Entries provided:
>>>>>
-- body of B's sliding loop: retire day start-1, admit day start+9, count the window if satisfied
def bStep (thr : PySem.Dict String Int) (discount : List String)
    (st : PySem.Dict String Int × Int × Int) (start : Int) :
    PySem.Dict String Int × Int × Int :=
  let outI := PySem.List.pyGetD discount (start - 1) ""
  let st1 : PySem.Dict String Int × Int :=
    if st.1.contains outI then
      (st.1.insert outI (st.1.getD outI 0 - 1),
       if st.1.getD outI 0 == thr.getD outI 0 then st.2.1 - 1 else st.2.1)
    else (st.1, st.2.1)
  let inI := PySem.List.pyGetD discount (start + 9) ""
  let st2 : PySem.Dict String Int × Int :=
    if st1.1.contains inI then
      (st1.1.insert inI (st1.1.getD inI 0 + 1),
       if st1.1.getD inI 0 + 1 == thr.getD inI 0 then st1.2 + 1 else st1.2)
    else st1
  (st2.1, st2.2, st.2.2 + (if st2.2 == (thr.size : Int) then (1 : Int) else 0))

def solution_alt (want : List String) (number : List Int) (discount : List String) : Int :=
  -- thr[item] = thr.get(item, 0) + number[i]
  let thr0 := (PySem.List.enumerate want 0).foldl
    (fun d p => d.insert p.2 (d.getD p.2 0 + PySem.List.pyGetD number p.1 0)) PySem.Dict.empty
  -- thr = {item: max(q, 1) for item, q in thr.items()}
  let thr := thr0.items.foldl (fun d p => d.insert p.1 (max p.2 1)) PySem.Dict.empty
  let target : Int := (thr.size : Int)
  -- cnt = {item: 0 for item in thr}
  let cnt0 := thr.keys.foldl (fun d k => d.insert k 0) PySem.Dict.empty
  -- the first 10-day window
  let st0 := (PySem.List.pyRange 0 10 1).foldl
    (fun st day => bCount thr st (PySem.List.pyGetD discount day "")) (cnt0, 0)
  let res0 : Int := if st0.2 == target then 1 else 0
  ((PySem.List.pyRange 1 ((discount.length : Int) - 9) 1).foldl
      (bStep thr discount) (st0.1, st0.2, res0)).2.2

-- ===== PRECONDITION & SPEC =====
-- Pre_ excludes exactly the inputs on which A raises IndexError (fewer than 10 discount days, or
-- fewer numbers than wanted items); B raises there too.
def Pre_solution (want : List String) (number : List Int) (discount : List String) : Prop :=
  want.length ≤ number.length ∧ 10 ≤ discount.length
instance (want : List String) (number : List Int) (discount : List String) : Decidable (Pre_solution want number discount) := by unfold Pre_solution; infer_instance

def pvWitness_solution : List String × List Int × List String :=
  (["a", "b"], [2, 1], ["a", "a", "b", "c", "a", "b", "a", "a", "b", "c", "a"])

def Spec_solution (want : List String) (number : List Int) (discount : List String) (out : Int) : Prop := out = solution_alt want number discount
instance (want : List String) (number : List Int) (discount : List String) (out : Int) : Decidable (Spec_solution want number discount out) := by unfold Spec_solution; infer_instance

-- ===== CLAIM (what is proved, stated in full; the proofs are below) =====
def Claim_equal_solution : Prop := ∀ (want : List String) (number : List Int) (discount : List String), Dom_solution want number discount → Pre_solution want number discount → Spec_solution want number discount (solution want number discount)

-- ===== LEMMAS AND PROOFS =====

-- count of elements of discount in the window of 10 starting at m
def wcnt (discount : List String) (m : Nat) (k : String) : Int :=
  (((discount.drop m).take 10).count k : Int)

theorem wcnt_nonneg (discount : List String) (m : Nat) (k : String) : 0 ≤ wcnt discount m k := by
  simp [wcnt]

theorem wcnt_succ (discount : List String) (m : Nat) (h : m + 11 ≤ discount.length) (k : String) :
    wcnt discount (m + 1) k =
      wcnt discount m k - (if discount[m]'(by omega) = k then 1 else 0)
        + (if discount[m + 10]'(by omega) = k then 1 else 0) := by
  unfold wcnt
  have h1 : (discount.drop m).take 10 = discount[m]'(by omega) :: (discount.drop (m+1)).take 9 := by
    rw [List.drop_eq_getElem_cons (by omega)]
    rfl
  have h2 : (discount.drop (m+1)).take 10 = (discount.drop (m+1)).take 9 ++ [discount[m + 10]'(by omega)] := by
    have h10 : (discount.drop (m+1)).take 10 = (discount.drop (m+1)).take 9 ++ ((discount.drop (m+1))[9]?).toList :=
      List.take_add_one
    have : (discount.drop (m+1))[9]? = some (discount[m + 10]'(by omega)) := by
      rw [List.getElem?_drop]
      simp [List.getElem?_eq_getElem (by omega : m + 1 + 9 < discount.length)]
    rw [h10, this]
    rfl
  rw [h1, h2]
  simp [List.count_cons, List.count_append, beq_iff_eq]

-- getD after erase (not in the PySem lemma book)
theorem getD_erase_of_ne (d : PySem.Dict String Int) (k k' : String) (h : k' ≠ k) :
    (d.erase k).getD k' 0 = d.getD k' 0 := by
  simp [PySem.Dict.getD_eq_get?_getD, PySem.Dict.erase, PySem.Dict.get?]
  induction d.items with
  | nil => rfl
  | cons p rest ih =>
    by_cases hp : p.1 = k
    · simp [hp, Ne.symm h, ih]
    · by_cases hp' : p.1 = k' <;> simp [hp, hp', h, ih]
<<<<<
Exercise objective: Print all the entries above. Keep each one exact.

Answer to the exercise:
-- body of B's sliding loop: retire day start-1, admit day start+9, count the window if satisfied
def bStep (thr : PySem.Dict String Int) (discount : List String)
    (st : PySem.Dict String Int × Int × Int) (start : Int) :
    PySem.Dict String Int × Int × Int :=
  let outI := PySem.List.pyGetD discount (start - 1) ""
  let st1 : PySem.Dict String Int × Int :=
    if st.1.contains outI then
      (st.1.insert outI (st.1.getD outI 0 - 1),
       if st.1.getD outI 0 == thr.getD outI 0 then st.2.1 - 1 else st.2.1)
    else (st.1, st.2.1)
  let inI := PySem.List.pyGetD discount (start + 9) ""
  let st2 : PySem.Dict String Int × Int :=
    if st1.1.contains inI then
      (st1.1.insert inI (st1.1.getD inI 0 + 1),
       if st1.1.getD inI 0 + 1 == thr.getD inI 0 then st1.2 + 1 else st1.2)
    else st1
  (st2.1, st2.2, st.2.2 + (if st2.2 == (thr.size : Int) then (1 : Int) else 0))

def solution_alt (want : List String) (number : List Int) (discount : List String) : Int :=
  -- thr[item] = thr.get(item, 0) + number[i]
  let thr0 := (PySem.List.enumerate want 0).foldl
    (fun d p => d.insert p.2 (d.getD p.2 0 + PySem.List.pyGetD number p.1 0)) PySem.Dict.empty
  -- thr = {item: max(q, 1) for item, q in thr.items()}
  let thr := thr0.items.foldl (fun d p => d.insert p.1 (max p.2 1)) PySem.Dict.empty
  let target : Int := (thr.size : Int)
  -- cnt = {item: 0 for item in thr}
  let cnt0 := thr.keys.foldl (fun d k => d.insert k 0) PySem.Dict.empty
  -- the first 10-day window
  let st0 := (PySem.List.pyRange 0 10 1).foldl
    (fun st day => bCount thr st (PySem.List.pyGetD discount day "")) (cnt0, 0)
  let res0 : Int := if st0.2 == target then 1 else 0
  ((PySem.List.pyRange 1 ((discount.length : Int) - 9) 1).foldl
      (bStep thr discount) (st0.1, st0.2, res0)).2.2

-- ===== PRECONDITION & SPEC =====
-- Pre_ excludes exactly the inputs on which A raises IndexError (fewer than 10 discount days, or
-- fewer numbers than wanted items); B raises there too.
def Pre_solution (want : List String) (number : List Int) (discount : List String) : Prop :=
  want.length ≤ number.length ∧ 10 ≤ discount.length
instance (want : List String) (number : List Int) (discount : List String) : Decidable (Pre_solution want number discount) := by unfold Pre_solution; infer_instance

def pvWitness_solution : List String × List Int × List String :=
  (["a", "b"], [2, 1], ["a", "a", "b", "c", "a", "b", "a", "a", "b", "c", "a"])

def Spec_solution (want : List String) (number : List Int) (discount : List String) (out : Int) : Prop := out = solution_alt want number discount
instance (want : List String) (number : List Int) (discount : List String) (out : Int) : Decidable (Spec_solution want number discount out) := by unfold Spec_solution; infer_instance

-- ===== CLAIM (what is proved, stated in full; the proofs are below) =====
def Claim_equal_solution : Prop := ∀ (want : List String) (number : List Int) (discount : List String), Dom_solution want number discount → Pre_solution want number discount → Spec_solution want number discount (solution want number discount)

-- ===== LEMMAS AND PROOFS =====

-- count of elements of discount in the window of 10 starting at m
def wcnt (discount : List String) (m : Nat) (k : String) : Int :=
  (((discount.drop m).take 10).count k : Int)

theorem wcnt_nonneg (discount : List String) (m : Nat) (k : String) : 0 ≤ wcnt discount m k := by
  simp [wcnt]

theorem wcnt_succ (discount : List String) (m : Nat) (h : m + 11 ≤ discount.length) (k : String) :
    wcnt discount (m + 1) k =
      wcnt discount m k - (if discount[m]'(by omega) = k then 1 else 0)
        + (if discount[m + 10]'(by omega) = k then 1 else 0) := by
  unfold wcnt
  have h1 : (discount.drop m).take 10 = discount[m]'(by omega) :: (discount.drop (m+1)).take 9 := by
    rw [List.drop_eq_getElem_cons (by omega)]
    rfl
  have h2 : (discount.drop (m+1)).take 10 = (discount.drop (m+1)).take 9 ++ [discount[m + 10]'(by omega)] := by
    have h10 : (discount.drop (m+1)).take 10 = (discount.drop (m+1)).take 9 ++ ((discount.drop (m+1))[9]?).toList :=
      List.take_add_one
    have : (discount.drop (m+1))[9]? = some (discount[m + 10]'(by omega)) := by
      rw [List.getElem?_drop]
      simp [List.getElem?_eq_getElem (by omega : m + 1 + 9 < discount.length)]
    rw [h10, this]
    rfl
  rw [h1, h2]
  simp [List.count_cons, List.count_append, beq_iff_eq]

-- getD after erase (not in the PySem lemma book)
theorem getD_erase_of_ne (d : PySem.Dict String Int) (k k' : String) (h : k' ≠ k) :
    (d.erase k).getD k' 0 = d.getD k' 0 := by
  simp [PySem.Dict.getD_eq_get?_getD, PySem.Dict.erase, PySem.Dict.get?]
  induction d.items with
  | nil => rfl
  | cons p rest ih =>
    by_cases hp : p.1 = k
    · simp [hp, Ne.symm h, ih]
    · by_cases hp' : p.1 = k' <;> simp [hp, hp', h, ih]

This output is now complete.